The proposed approach is heavily informed by the experience of adopting the Array API in SciPy and scikit-learn.

Discussion#

Much of scikit-image relies on computational kernels written in Cython. A frequent concern is whether adopting the Array API brings meaningful benefits—these handwritten kernels are and will remain being NumPy-only, while the majority of gains reported in [4] are from using hardware accelerators.

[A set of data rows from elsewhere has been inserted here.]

-- pv_equiv track=rewrite | github.com/buddhimasanthush/medifind_app-SDGP | backend/search/pharmacy_search.py | _find_medicine_in_inventory
-- ===== SOURCE A (Python) =====
-- from typing import Optional
--
-- def _find_medicine_in_inventory(
--     drug_name: str,
--     inventory: list[dict],
-- ) -> Optional[dict]:
--     """
--     Find a medicine in the pharmacy's inventory using fuzzy name matching.
--     Strategy:
--       1. Exact case-insensitive match
--       2. Check if drug_name is contained in medicine_name (or vice versa)
--       3. Match on first word (base drug name)
--     """
--     drug_lower = drug_name.lower().strip()
--     base_name = drug_lower.split()[0] if drug_lower else ""
--
--     # Strategy 1: Exact match
--     for item in inventory:
--         if item["medicine_name"].lower().strip() == drug_lower:
--             return item
--
--     # Strategy 2: Substring match (either direction)
--     for item in inventory:
--         inv_name = item["medicine_name"].lower().strip()
--         if drug_lower in inv_name or inv_name in drug_lower:
--             return item
--
--     # Strategy 3: First-word match (base drug name)
--     if base_name and len(base_name) > 3:
--         for item in inventory:
--             inv_name = item["medicine_name"].lower().strip()
--             inv_base = inv_name.split()[0] if inv_name else ""
--             if base_name == inv_base:
--                 return item
--
--     return None
-- ===== SOURCE B (Python) =====
-- def _find_medicine_in_inventory(drug_name, inventory):
--     """Single pass: collect the first candidate of each tier, resolve priority at the end."""
--     drug_lower = drug_name.lower().strip()
--     base_name = drug_lower.split()[0] if drug_lower else ""
--     use_base = bool(base_name) and len(base_name) > 3
--     first_exact = None
--     first_substr = None
--     first_base = None
--     for item in inventory:
--         inv_name = item["medicine_name"].lower().strip()
--         if first_exact is None and inv_name == drug_lower:
--             first_exact = item
--         if first_substr is None and (drug_lower in inv_name or inv_name in drug_lower):
--             first_substr = item
--         if first_base is None and use_base:
--             inv_base = inv_name.split()[0] if inv_name else ""
--             if base_name == inv_base:
--                 first_base = item
--     if first_exact is not None:
--         return first_exact
--     if first_substr is not None:
--         return first_substr
--     return first_base
-- ===== Notes on version B (the rewrite author's own statement) =====
-- stated objective: simpler
-- what changed: Replaces A's three separate priority-ordered scans over the inventory with a single pass that records the first candidate of each matching tier and resolves the exact > substring > base-name priority after the loop.
-- outside the precondition, e.g. on _find_medicine_in_inventory('a', [{'medicine_name': 'a'}, {}]): A returns {'medicine_name': 'a'}, B raises KeyError
import Mathlib
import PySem

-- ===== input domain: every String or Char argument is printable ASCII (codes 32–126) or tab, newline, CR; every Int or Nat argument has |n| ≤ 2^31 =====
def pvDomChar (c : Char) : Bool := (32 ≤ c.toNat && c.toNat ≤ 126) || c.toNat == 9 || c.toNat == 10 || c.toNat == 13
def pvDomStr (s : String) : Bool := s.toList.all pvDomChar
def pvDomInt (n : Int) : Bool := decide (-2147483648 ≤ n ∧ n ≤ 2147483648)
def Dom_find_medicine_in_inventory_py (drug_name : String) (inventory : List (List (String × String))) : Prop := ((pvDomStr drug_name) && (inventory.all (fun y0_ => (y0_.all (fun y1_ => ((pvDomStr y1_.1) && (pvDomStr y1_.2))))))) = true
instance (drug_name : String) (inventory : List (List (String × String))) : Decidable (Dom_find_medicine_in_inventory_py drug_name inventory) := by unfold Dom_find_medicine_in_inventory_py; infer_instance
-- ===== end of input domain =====

-- B replaces A's three priority-ordered scans by ONE pass collecting the first candidate of
-- each tier, resolving priority afterwards (objective: simpler / one traversal).

-- shared helpers (both Pythons compute these values the same way)
-- item["medicine_name"].lower().strip(); under Pre_ the key is always present, so getD "" is exact
def pvName (item : List (String × String)) : String :=
  PySem.Str.strip (PySem.Str.lower (((item.find? (fun p => p.1 == "medicine_name")).map (·.2)).getD ""))

-- s.split()[0] if s else ""  (the [0] is safe: split() of a nonempty stripped string is nonempty)
def pvBase (s : String) : String :=
  if s ≠ "" then PySem.List.pyGetD (PySem.Str.split₀ s) 0 "" else ""

-- ===== PORT A =====
def pvScan1 (dl : String) : List (List (String × String)) → Option (List (String × String))
  | [] => none
  | item :: rest => if pvName item == dl then some item else pvScan1 dl rest

def pvScan2 (dl : String) : List (List (String × String)) → Option (List (String × String))
  | [] => none
  | item :: rest =>
      let inv_name := pvName item
      if PySem.Str.isIn dl inv_name || PySem.Str.isIn inv_name dl then some item
      else pvScan2 dl rest

def pvScan3 (bn : String) : List (List (String × String)) → Option (List (String × String))
  | [] => none
  | item :: rest =>
      let inv_base := pvBase (pvName item)
      if bn == inv_base then some item else pvScan3 bn rest

def find_medicine_in_inventory_py (drug_name : String) (inventory : List (List (String × String))) : Option (List (String × String)) :=
  let drug_lower := PySem.Str.strip (PySem.Str.lower drug_name)
  let base_name := pvBase drug_lower
  match pvScan1 drug_lower inventory with
  | some item => some item
  | none =>
    match pvScan2 drug_lower inventory with
    | some item => some item
    | none =>
      if base_name != "" && PySem.Str.len base_name > 3 then
        pvScan3 base_name inventory
      else none

-- ===== PORT B =====
-- one loop step updating the three Optional holders (first_exact, first_substr, first_base)
def pvStepB (dl bn : String) (g : Bool)
    (st : Option (List (String × String)) × Option (List (String × String)) × Option (List (String × String)))
    (item : List (String × String)) :
    Option (List (String × String)) × Option (List (String × String)) × Option (List (String × String)) :=
  let inv_name := pvName item
  let e := if st.1.isNone && (inv_name == dl) then some item else st.1
  let s := if st.2.1.isNone && (PySem.Str.isIn dl inv_name || PySem.Str.isIn inv_name dl) then some item else st.2.1
  let b := if st.2.2.isNone && g && (bn == pvBase inv_name) then some item else st.2.2
  (e, s, b)

def find_medicine_in_inventory_py_alt (drug_name : String) (inventory : List (List (String × String))) : Option (List (String × String)) :=
  let drug_lower := PySem.Str.strip (PySem.Str.lower drug_name)
  let base_name := pvBase drug_lower
  let use_base := base_name != "" && PySem.Str.len base_name > 3
  let st := inventory.foldl (pvStepB drug_lower base_name use_base) (none, none, none)
  st.1.orElse (fun _ => st.2.1.orElse (fun _ => st.2.2))

-- ===== PRECONDITION & SPEC =====
-- Pre_ excludes inventories containing an item without a "medicine_name" key: Python A raises
-- KeyError on most of these (though it may return early before reaching the offending item),
-- and B raises KeyError on all of them.
def Pre_find_medicine_in_inventory_py (drug_name : String) (inventory : List (List (String × String))) : Prop :=
  ∀ item ∈ inventory, (item.find? (fun p => p.1 == "medicine_name")).isSome
instance (drug_name : String) (inventory : List (List (String × String))) : Decidable (Pre_find_medicine_in_inventory_py drug_name inventory) := by unfold Pre_find_medicine_in_inventory_py; infer_instance

def pvWitness_find_medicine_in_inventory_py : String × (List (List (String × String))) :=
  ("Aspirin 100mg", [[("medicine_name", "Paracetamol")], [("medicine_name", "aspirin 100MG "), ("price", "5")]])

def Spec_find_medicine_in_inventory_py (drug_name : String) (inventory : List (List (String × String))) (out : Option (List (String × String))) : Prop := out = find_medicine_in_inventory_py_alt drug_name inventory
instance (drug_name : String) (inventory : List (List (String × String))) (out : Option (List (String × String))) : Decidable (Spec_find_medicine_in_inventory_py drug_name inventory out) := by unfold Spec_find_medicine_in_inventory_py; infer_instance

-- ===== CLAIM (what is proved, stated in full; the proofs are below) =====
def Claim_equal_find_medicine_in_inventory_py : Prop := ∀ (drug_name : String) (inventory : List (List (String × String))), Dom_find_medicine_in_inventory_py drug_name inventory → Pre_find_medicine_in_inventory_py drug_name inventory → Spec_find_medicine_in_inventory_py drug_name inventory (find_medicine_in_inventory_py drug_name inventory)

-- ===== LEMMAS AND PROOFS =====

-- the fold's three holders are exactly "first not-yet-found match of each tier"
theorem pvFoldB_eq (dl bn : String) (g : Bool) (inv : List (List (String × String))) :
    ∀ e s b, inv.foldl (pvStepB dl bn g) (e, s, b) =
      (e.orElse (fun _ => pvScan1 dl inv),
       s.orElse (fun _ => pvScan2 dl inv),
       b.orElse (fun _ => if g then pvScan3 bn inv else none)) := by
  induction inv with
  | nil =>
    intro e s b
    cases e <;> cases s <;> cases b <;>
      simp [pvScan1, pvScan2, pvScan3]
  | cons item rest ih =>
    intro e s b
    simp only [List.foldl_cons, pvStepB, ih]
    refine Prod.ext ?_ (Prod.ext ?_ ?_)
    · cases e with
      | some v => simp
      | none =>
        simp only [pvScan1, Option.isNone_none, Bool.true_and, Option.orElse_none]
        split <;> simp [Option.orElse_none]
    · cases s with
      | some v => simp
      | none =>
        simp only [pvScan2, Option.isNone_none, Bool.true_and, Option.orElse_none]
        split <;> simp [Option.orElse_none]
    · cases b with
      | some v => simp
      | none =>
        cases g with
        | false => simp
        | true =>
          simp only [pvScan3, Option.isNone_none, Bool.true_and, Bool.and_true, Bool.true_and,
            Option.orElse_none, if_true]
          split <;> simp [Option.orElse_none]

theorem pvWitness_ok : Pre_find_medicine_in_inventory_py pvWitness_find_medicine_in_inventory_py.1 pvWitness_find_medicine_in_inventory_py.2 := by
  decide

-- ===== VERDICT (by name: the statement is the Claim_ definition above) =====
theorem find_medicine_in_inventory_py_spec : Claim_equal_find_medicine_in_inventory_py := by
  intro drug_name inventory _hDom _hPre
  unfold Spec_find_medicine_in_inventory_py
  unfold find_medicine_in_inventory_py find_medicine_in_inventory_py_alt
  simp only [pvFoldB_eq, Option.orElse_none]
  cases pvScan1 (PySem.Str.strip (PySem.Str.lower drug_name)) inventory with
  | some item => exact (Option.orElse_some ..).symm
  | none =>
    simp only [Option.orElse_none]
    cases pvScan2 (PySem.Str.strip (PySem.Str.lower drug_name)) inventory with
    | some item => exact (Option.orElse_some ..).symm
    | none => simp only [Option.orElse_none]
-- pv_equiv track=rewrite | github.com/wardae98/pythonsolutions | solution-3.py | similar_license_plates
-- ===== SOURCE A (Python) =====
-- def similar_license_plates(plate1,plate2):
--     similar_1 = ["0","O","Q"]
--     similar_2 = ["1","I","T"]
--     similar_3 = ["2","Z"]
--     similar_4 = ["5", "S"]
--     similar_5 = ["8", "B"]
--     if plate1.replace(" ","") == plate2.replace(" ",""):
--         return True
--     elif any(x in plate1.replace(" ","") for x in similar_1) and any(x in plate2.replace(" ","") for x in similar_1):
--         return True
--     elif any(x in plate1.replace(" ","") for x in similar_2) and any(x in plate2.replace(" ","") for x in similar_2):
--         return True
--     elif any(x in plate1.replace(" ","") for x in similar_3) and any(x in plate2.replace(" ","") for x in similar_3):
--         return True
--     elif any(x in plate1.replace(" ","") for x in similar_4) and any(x in plate2.replace(" ","") for x in similar_4):
--         return True
--     elif any(x in plate1.replace(" ","") for x in similar_5) and any(x in plate2.replace(" ","") for x in similar_5):
--         return True
--     else:
--         return False
-- ===== SOURCE B (Python) =====
-- # Canonicalization table: each confusable character maps to its group's representative.
-- CANON = {"0": "0", "O": "0", "Q": "0",
--          "1": "1", "I": "1", "T": "1",
--          "2": "2", "Z": "2",
--          "5": "5", "S": "5",
--          "8": "8", "B": "8"}
--
-- def similar_license_plates(plate1, plate2):
--     s1 = plate1.replace(" ", "")
--     s2 = plate2.replace(" ", "")
--     if s1 == s2:
--         return True
--     # index plate1 once: the canonical representatives of its confusable chars
--     seen = {CANON[c] for c in s1 if c in CANON}
--     # single scan of plate2 with early exit
--     for c in s2:
--         if CANON.get(c) in seen:
--             return True
--     return False
-- ===== Notes on version B (the rewrite author's own statement) =====
-- stated objective: simpler
-- what changed: Replaces the five-branch elif chain of per-group any()-substring scans with a char-to-canonical-representative lookup table: plate1 is indexed once into a set of canonicals, then plate2 is scanned a single time with an early return on the first char whose canonical was seen.
import Mathlib
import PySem

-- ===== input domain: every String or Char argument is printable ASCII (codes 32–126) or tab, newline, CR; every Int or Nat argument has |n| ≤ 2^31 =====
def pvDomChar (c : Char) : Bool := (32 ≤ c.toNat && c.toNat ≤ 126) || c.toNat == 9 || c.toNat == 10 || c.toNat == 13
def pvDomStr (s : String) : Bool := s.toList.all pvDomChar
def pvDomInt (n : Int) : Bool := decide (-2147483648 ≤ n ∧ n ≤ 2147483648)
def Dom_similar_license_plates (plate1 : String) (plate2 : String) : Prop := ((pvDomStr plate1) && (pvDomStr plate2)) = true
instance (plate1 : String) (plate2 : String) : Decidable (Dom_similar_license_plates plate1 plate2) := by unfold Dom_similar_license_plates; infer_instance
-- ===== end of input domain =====

-- B replaces the five-branch elif chain of per-group substring scans with a
-- char→canonical-representative table: plate1 is indexed once into a set of
-- canonicals, plate2 is scanned once with an early exit (objective: simpler).

-- ===== PORT A =====
def similar_license_plates (plate1 : String) (plate2 : String) : Bool :=
  let similar_1 : List String := ["0", "O", "Q"]
  let similar_2 : List String := ["1", "I", "T"]
  let similar_3 : List String := ["2", "Z"]
  let similar_4 : List String := ["5", "S"]
  let similar_5 : List String := ["8", "B"]
  if PySem.Str.replace plate1 " " "" == PySem.Str.replace plate2 " " "" then true
  else if similar_1.any (fun x => PySem.Str.isIn x (PySem.Str.replace plate1 " " "")) &&
          similar_1.any (fun x => PySem.Str.isIn x (PySem.Str.replace plate2 " " "")) then true
  else if similar_2.any (fun x => PySem.Str.isIn x (PySem.Str.replace plate1 " " "")) &&
          similar_2.any (fun x => PySem.Str.isIn x (PySem.Str.replace plate2 " " "")) then true
  else if similar_3.any (fun x => PySem.Str.isIn x (PySem.Str.replace plate1 " " "")) &&
          similar_3.any (fun x => PySem.Str.isIn x (PySem.Str.replace plate2 " " "")) then true
  else if similar_4.any (fun x => PySem.Str.isIn x (PySem.Str.replace plate1 " " "")) &&
          similar_4.any (fun x => PySem.Str.isIn x (PySem.Str.replace plate2 " " "")) then true
  else if similar_5.any (fun x => PySem.Str.isIn x (PySem.Str.replace plate1 " " "")) &&
          similar_5.any (fun x => PySem.Str.isIn x (PySem.Str.replace plate2 " " "")) then true
  else false

-- ===== PORT B =====
-- CANON = {"0":"0","O":"0","Q":"0","1":"1","I":"1","T":"1","2":"2","Z":"2","5":"5","S":"5","8":"8","B":"8"}
-- (1-character Python strings are ported as Char)
def pvCanon : PySem.Dict Char Char :=
  PySem.Dict.ofList
    [('0', '0'), ('O', '0'), ('Q', '0'),
     ('1', '1'), ('I', '1'), ('T', '1'),
     ('2', '2'), ('Z', '2'),
     ('5', '5'), ('S', '5'),
     ('8', '8'), ('B', '8')]

def similar_license_plates_alt (plate1 : String) (plate2 : String) : Bool :=
  let s1 := PySem.Str.replace plate1 " " ""
  let s2 := PySem.Str.replace plate2 " " ""
  if s1 == s2 then true
  else
    -- seen = {CANON[c] for c in s1 if c in CANON}
    let seen : PySem.Set Char :=
      PySem.Set.ofList (s1.toList.filterMap (fun c => PySem.Dict.get? pvCanon c))
    -- for c in s2: if CANON.get(c) in seen: return True  (None is never in seen)
    s2.toList.any (fun c =>
      match PySem.Dict.get? pvCanon c with
      | some d => PySem.Set.contains seen d
      | none => false)

-- ===== PRECONDITION & SPEC =====
def Spec_similar_license_plates (plate1 : String) (plate2 : String) (out : Bool) : Prop := out = similar_license_plates_alt plate1 plate2
instance (plate1 : String) (plate2 : String) (out : Bool) : Decidable (Spec_similar_license_plates plate1 plate2 out) := by unfold Spec_similar_license_plates; infer_instance

-- ===== CLAIM (what is proved, stated in full; the proofs are below) =====
def Claim_equal_similar_license_plates : Prop := ∀ (plate1 : String) (plate2 : String), Dom_similar_license_plates plate1 plate2 → Spec_similar_license_plates plate1 plate2 (similar_license_plates plate1 plate2)

-- ===== LEMMAS AND PROOFS =====
theorem pvIsIn_single (c : Char) (r : String) :
    PySem.Str.isIn (String.ofList [c]) r = r.toList.contains c := by
  rw [Bool.eq_iff_iff]
  simp [PySem.Chars.isIn_iff_infix, List.singleton_infix_iff]

theorem pvCanon_get (c d : Char) :
    PySem.Dict.get? pvCanon c = some d ↔
      (c = '0' ∧ d = '0') ∨ (c = 'O' ∧ d = '0') ∨ (c = 'Q' ∧ d = '0') ∨
      (c = '1' ∧ d = '1') ∨ (c = 'I' ∧ d = '1') ∨ (c = 'T' ∧ d = '1') ∨
      (c = '2' ∧ d = '2') ∨ (c = 'Z' ∧ d = '2') ∨
      (c = '5' ∧ d = '5') ∨ (c = 'S' ∧ d = '5') ∨
      (c = '8' ∧ d = '8') ∨ (c = 'B' ∧ d = '8') := by
  rw [PySem.Dict.get?_eq_some_iff_mem_items _ _ _ (by decide)]
  rw [show pvCanon.items =
      [('0', '0'), ('O', '0'), ('Q', '0'),
       ('1', '1'), ('I', '1'), ('T', '1'),
       ('2', '2'), ('Z', '2'),
       ('5', '5'), ('S', '5'),
       ('8', '8'), ('B', '8')] from by decide]
  simp [Prod.mk.injEq]

theorem pvHasCanon (d : Char) (s : List Char) :
    (∃ c ∈ s, PySem.Dict.get? pvCanon c = some d) ↔
      (d = '0' ∧ ('0' ∈ s ∨ 'O' ∈ s ∨ 'Q' ∈ s)) ∨
      (d = '1' ∧ ('1' ∈ s ∨ 'I' ∈ s ∨ 'T' ∈ s)) ∨
      (d = '2' ∧ ('2' ∈ s ∨ 'Z' ∈ s)) ∨
      (d = '5' ∧ ('5' ∈ s ∨ 'S' ∈ s)) ∨
      (d = '8' ∧ ('8' ∈ s ∨ 'B' ∈ s)) := by
  constructor
  · rintro ⟨c, hc, hget⟩
    rw [pvCanon_get] at hget
    rcases hget with ⟨rfl, rfl⟩ | ⟨rfl, rfl⟩ | ⟨rfl, rfl⟩ | ⟨rfl, rfl⟩ | ⟨rfl, rfl⟩ | ⟨rfl, rfl⟩ |
      ⟨rfl, rfl⟩ | ⟨rfl, rfl⟩ | ⟨rfl, rfl⟩ | ⟨rfl, rfl⟩ | ⟨rfl, rfl⟩ | ⟨rfl, rfl⟩ <;> tauto
  · rintro (⟨rfl, h⟩ | ⟨rfl, h⟩ | ⟨rfl, h⟩ | ⟨rfl, h⟩ | ⟨rfl, h⟩)
    · rcases h with h | h | h
      exacts [⟨'0', h, by decide⟩, ⟨'O', h, by decide⟩, ⟨'Q', h, by decide⟩]
    · rcases h with h | h | h
      exacts [⟨'1', h, by decide⟩, ⟨'I', h, by decide⟩, ⟨'T', h, by decide⟩]
    · rcases h with h | h
      exacts [⟨'2', h, by decide⟩, ⟨'Z', h, by decide⟩]
    · rcases h with h | h
      exacts [⟨'5', h, by decide⟩, ⟨'S', h, by decide⟩]
    · rcases h with h | h
      exacts [⟨'8', h, by decide⟩, ⟨'B', h, by decide⟩]

theorem pvHit (seen : PySem.Set Char) (c : Char) :
    ((match PySem.Dict.get? pvCanon c with
      | some d => PySem.Set.contains seen d
      | none => false) = true) ↔
      ∃ d, PySem.Dict.get? pvCanon c = some d ∧ d ∈ seen := by
  cases h : PySem.Dict.get? pvCanon c
  · simp
  · simp [PySem.Set.contains]

theorem pvIte_or (c b : Bool) : ((if c = true then true else b) = true) ↔ (c = true ∨ b = true) := by
  cases c <;> simp

-- ===== VERDICT (by name: the statement is the Claim_ definition above) =====
set_option maxHeartbeats 1000000 in
theorem similar_license_plates_spec : Claim_equal_similar_license_plates := by
  intro plate1 plate2 _
  unfold Spec_similar_license_plates similar_license_plates similar_license_plates_alt
  set r1 := PySem.Str.replace plate1 " " "" with hr1
  set r2 := PySem.Str.replace plate2 " " "" with hr2
  by_cases heq : (r1 == r2) = true
  · simp [heq]
  · rw [Bool.not_eq_true] at heq
    simp only [heq, Bool.false_eq_true, if_false]
    rw [Bool.eq_iff_iff, List.any_eq_true]
    have hB : (∃ c ∈ r2.toList,
        (match PySem.Dict.get? pvCanon c with
          | some d => PySem.Set.contains
              (PySem.Set.ofList (r1.toList.filterMap (fun c => PySem.Dict.get? pvCanon c))) d
          | none => false) = true) ↔
        ∃ d, (∃ c ∈ r2.toList, PySem.Dict.get? pvCanon c = some d) ∧
             (∃ c ∈ r1.toList, PySem.Dict.get? pvCanon c = some d) := by
      constructor
      · rintro ⟨c, hc, hm⟩
        rw [pvHit] at hm
        rcases hm with ⟨d, hgd, hd⟩
        rw [PySem.Set.mem_ofList, List.mem_filterMap] at hd
        exact ⟨d, ⟨c, hc, hgd⟩, hd⟩
      · rintro ⟨d, ⟨c2, hc2, hg2⟩, hd1⟩
        refine ⟨c2, hc2, (pvHit _ _).mpr ⟨d, hg2, ?_⟩⟩
        rw [PySem.Set.mem_ofList, List.mem_filterMap]
        exact hd1
    rw [hB]
    have h0 : "0" = String.ofList ['0'] := rfl
    have hO : "O" = String.ofList ['O'] := rfl
    have hQ : "Q" = String.ofList ['Q'] := rfl
    have h1 : "1" = String.ofList ['1'] := rfl
    have hI : "I" = String.ofList ['I'] := rfl
    have hT : "T" = String.ofList ['T'] := rfl
    have h2 : "2" = String.ofList ['2'] := rfl
    have hZ : "Z" = String.ofList ['Z'] := rfl
    have h5 : "5" = String.ofList ['5'] := rfl
    have hS : "S" = String.ofList ['S'] := rfl
    have h8 : "8" = String.ofList ['8'] := rfl
    have hB' : "B" = String.ofList ['B'] := rfl
    simp only [List.any_cons, List.any_nil, h0, hO, hQ, h1, hI, hT, h2, hZ, h5, hS, h8, hB',
      pvIsIn_single, Bool.or_false]
    simp only [pvIte_or]
    simp only [Bool.and_eq_true, Bool.or_eq_true, List.contains_iff_mem, Bool.false_eq_true,
      or_false]
    constructor
    · rintro (⟨ha, hb⟩ | ⟨ha, hb⟩ | ⟨ha, hb⟩ | ⟨ha, hb⟩ | ⟨ha, hb⟩)
      · exact ⟨'0', (pvHasCanon _ _).mpr (Or.inl ⟨rfl, hb⟩),
          (pvHasCanon _ _).mpr (Or.inl ⟨rfl, ha⟩)⟩
      · exact ⟨'1', (pvHasCanon _ _).mpr (Or.inr (Or.inl ⟨rfl, hb⟩)),
          (pvHasCanon _ _).mpr (Or.inr (Or.inl ⟨rfl, ha⟩))⟩
      · exact ⟨'2', (pvHasCanon _ _).mpr (Or.inr (Or.inr (Or.inl ⟨rfl, hb⟩))),
          (pvHasCanon _ _).mpr (Or.inr (Or.inr (Or.inl ⟨rfl, ha⟩)))⟩
      · exact ⟨'5', (pvHasCanon _ _).mpr (Or.inr (Or.inr (Or.inr (Or.inl ⟨rfl, hb⟩)))),
          (pvHasCanon _ _).mpr (Or.inr (Or.inr (Or.inr (Or.inl ⟨rfl, ha⟩))))⟩
      · exact ⟨'8', (pvHasCanon _ _).mpr (Or.inr (Or.inr (Or.inr (Or.inr ⟨rfl, hb⟩)))),
          (pvHasCanon _ _).mpr (Or.inr (Or.inr (Or.inr (Or.inr ⟨rfl, ha⟩))))⟩
    · rintro ⟨d, hd2, hd1⟩
      rw [pvHasCanon] at hd1 hd2
      rcases hd1 with ⟨rfl, ha⟩ | ⟨rfl, ha⟩ | ⟨rfl, ha⟩ | ⟨rfl, ha⟩ | ⟨rfl, ha⟩ <;>
        rcases hd2 with ⟨he, hb⟩ | ⟨he, hb⟩ | ⟨he, hb⟩ | ⟨he, hb⟩ | ⟨he, hb⟩ <;>
        first
          | (exact absurd he (by decide))
          | exact Or.inl ⟨ha, hb⟩
          | exact Or.inr (Or.inl ⟨ha, hb⟩)
          | exact Or.inr (Or.inr (Or.inl ⟨ha, hb⟩))
          | exact Or.inr (Or.inr (Or.inr (Or.inl ⟨ha, hb⟩)))
          | exact Or.inr (Or.inr (Or.inr (Or.inr ⟨ha, hb⟩)))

First of all, to an extent of scikit-image using scipy.ndimage, the latter does benefit from GPU execution for CuPy arrays, today. This way, scikit-image functions which call scipy.ndimage functions and have their internals Array API compatible, use CUDA automatically for CuPy array inputs. See [15] for a worked example.

More generally, Array API compatibility gives a generic framework for, and implements the foundational infrastructure of, dispatching to specialized accelerator-enabled implementations (such as CUCIM and similar GPU libraries). Specific details of the dispatching can take multiple forms, and are under discussion elsewhere. What the Array API compatibility provides however, is a general and ecosystem-aligned framework for working through these (both fascinating and difficult) details.

References and Footnotes#

All SKIPs should be declared as dedicated to the public domain with the CC0 license [1], as in Copyright, below, with attribution encouraged with CC0+BY [2].

Copyright#

This document is dedicated to the public domain with the Creative Commons CC0 license [1]. Attribution to this source is encouraged where appropriate, as per CC0+BY [2].